Jenny’s complaint (see They told me nothing could be done) about a male who assaulted her is an example of the blase attitude Corlett describes. She was told to avoid the person who had assaulted her. Given that he was confined in the same building this was neither realistic nor reasonable advice.
Her experience resulted from a placement in what was essentially a mixed-sex environment with separate male and female areas for sleeping and bathing, which many trusts operate.
Appleby denies that such accommodation is falsely defined as single-sex.
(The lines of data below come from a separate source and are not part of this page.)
-- pv_equiv track=rewrite | github.com/Mithilesh3/product-test | backend/app/modules/reports/deterministic_pipeline.py | _pythagorean_email_number
-- ===== SOURCE A (Python) =====
-- from typing import Any, Dict, List
--
-- def _safe_text(value: Any) -> str:
--     return str(value or "").strip()
--
-- PYTHAGOREAN_MAP = {
--     **{ch: 1 for ch in "AJSajs"},
--     **{ch: 2 for ch in "BKTbkt"},
--     **{ch: 3 for ch in "CLUclu"},
--     **{ch: 4 for ch in "DMVdmv"},
--     **{ch: 5 for ch in "ENWenw"},
--     **{ch: 6 for ch in "FOXfox"},
--     **{ch: 7 for ch in "GPYgpy"},
--     **{ch: 8 for ch in "HQZhqz"},
--     **{ch: 9 for ch in "IRir"},
-- }
--
-- def _reduce_to_single_digit(value: int) -> int:
--     total = int(value)
--     while total > 9:
--         total = sum(int(digit) for digit in str(total))
--     return total
--
-- def _pythagorean_email_number(email: str) -> int | None:
--     text = _safe_text(email)
--     if not text:
--         return None
--     local = text.split("@")[0]
--     letters = [ch for ch in local if ch.isalpha()]
--     if not letters:
--         return None
--     total = sum(PYTHAGOREAN_MAP.get(ch, 0) for ch in letters)
--     if total <= 0:
--         return None
--     return _reduce_to_single_digit(total)
-- ===== SOURCE B (Python) =====
-- def _pythagorean_email_number(email):
--     text = (email or "").strip()
--     if not text:
--         return None
--     total = 0
--     found = False
--     for ch in text:
--         if ch == "@":
--             break
--         if ch.isalpha():
--             found = True
--             lo = ch.lower()
--             if "a" <= lo <= "z":
--                 total += (ord(lo) - 97) % 9 + 1
--     if not found or total <= 0:
--         return None
--     return 1 + (total - 1) % 9
-- ===== Notes on version B (the rewrite author's own statement) =====
-- stated objective: simpler
-- what changed: B replaces A's split/filter/dict passes and the iterative digit-summing while-loop by a single scan that breaks at the first at-sign, computes each letter's value arithmetically as (ord(lower(ch))-97)%9+1 instead of a dict lookup, and returns the closed-form digital root 1+(total-1)%9 instead of looping.
import Mathlib
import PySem

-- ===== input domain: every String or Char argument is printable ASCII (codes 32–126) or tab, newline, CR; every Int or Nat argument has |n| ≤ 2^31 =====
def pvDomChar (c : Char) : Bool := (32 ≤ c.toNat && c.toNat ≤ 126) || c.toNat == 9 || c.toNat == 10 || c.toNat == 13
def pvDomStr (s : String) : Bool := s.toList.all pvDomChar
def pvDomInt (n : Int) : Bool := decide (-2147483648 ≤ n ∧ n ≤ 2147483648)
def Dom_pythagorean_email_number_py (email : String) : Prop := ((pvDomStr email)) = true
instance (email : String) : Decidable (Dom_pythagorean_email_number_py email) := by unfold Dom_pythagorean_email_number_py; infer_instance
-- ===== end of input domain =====

-- B replaces A's split/filter/dict-sum passes and the digit-summing while-loop by a single
-- break-at-'@' scan with an arithmetic letter value and the closed-form digital root (objective: simpler).

-- ===== PORT A =====
-- helpers of the port of A (the digit-sum termination lemmas the recursive pvReduce cites live here)

-- int(digit) for one character of str(total); the digits of str(total) always parse, so the 0 default is never used
def pvDigitVal (c : Char) : Int := (PySem.Int.ofChars? [c]).getD 0

-- sum(int(digit) for digit in str(total))
def pvDigitSum (t : Int) : Int := ((PySem.Int.toChars t).map pvDigitVal).sum

lemma pvToDigitsCore_eq (f : Nat) : ∀ (n : Nat) (acc : List Char), 0 < n → n < f →
    Nat.toDigitsCore 10 f n acc = ((Nat.digits 10 n).map Nat.digitChar).reverse ++ acc := by
  induction f with
  | zero => intro n acc h1 h2; omega
  | succ f ih =>
    intro n acc h1 h2
    rw [Nat.toDigitsCore]
    by_cases h10 : n / 10 = 0
    · simp [h10, Nat.digits_def' (by norm_num : (1:Nat) < 10) h1]
    · rw [if_neg h10, ih (n / 10) _ (by omega) (by omega),
        Nat.digits_def' (by norm_num : (1:Nat) < 10) h1]
      simp

lemma pvDigitVal_digitChar : ∀ d < 10, pvDigitVal (Nat.digitChar d) = (d : Int) := by decide

lemma pvDigitSum_eq (t : Int) (h : 0 < t) :
    pvDigitSum t = ((Nat.digits 10 t.toNat).sum : Int) := by
  have ht : ¬ t < 0 := by omega
  have h1 : 0 < t.toNat := by omega
  rw [pvDigitSum, PySem.Int.toChars, if_neg ht, Nat.toDigits,
    pvToDigitsCore_eq (t.toNat + 1) t.toNat [] h1 (by omega)]
  rw [List.append_nil, List.map_reverse, List.map_map, List.sum_reverse]
  have : ∀ d ∈ Nat.digits 10 t.toNat, (pvDigitVal ∘ Nat.digitChar) d = (d : Int) := by
    intro d hd
    exact pvDigitVal_digitChar d (Nat.digits_lt_base (by norm_num) hd)
  rw [List.map_congr_left this, Nat.cast_list_sum]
Undoubtedly though, the number of assaults would be reduced if patients were given the option of segregation.
As a result of the NPSA report, Appleby is reviewing the 19 most serious assaults to find out how the trusts dealt with them and will report to health minister Rosie Winterton by the autumn. “We may find that it’s time to question whether the guidance on accommodation needs to be strengthened,” he says.
* Not their real names
‘They told me nothing could be done’
A week after Jenny* was admitted to a hospital on a three-month section a male patient started to harass her. It began with him talking to her, even though she made it clear she did not want to talk to anyone, and then he started following her.
“I mentioned it to staff but they told me to stay in the women-only wing all day. But then they told me they did not want me to do that because I couldn’t take part in activities.
“One evening, late on, I went into the kitchen and he followed me. He trapped me against the wall and was saying sexual stuff, what he wanted to do to me, and touching me. Then he heard someone in the corridor and I was able to escape because he was distracted. I got back to my room, which was on the ground floor, and he had gone outside and was by my window. I didn’t leave my room to tell anyone because I was really scared.
“I told a health care assistant the next day. She hung around me to make sure I was ok and told someone higher up. But nobody spoke to him.
“He continued to follow me and I was too scared a lot of the time to leave the women’s wing so I couldn’t do group activities. A ward manager said there was nothing that could be done because he was ill. I wanted them to speak to him but he was high half the time. But I could have been moved.
“I am appalled about the way my complaint was dealt with. I thought about complaining when I left but then I decided against. If they weren’t prepared to do anything when I was in the hospital, why would they once I’d left?”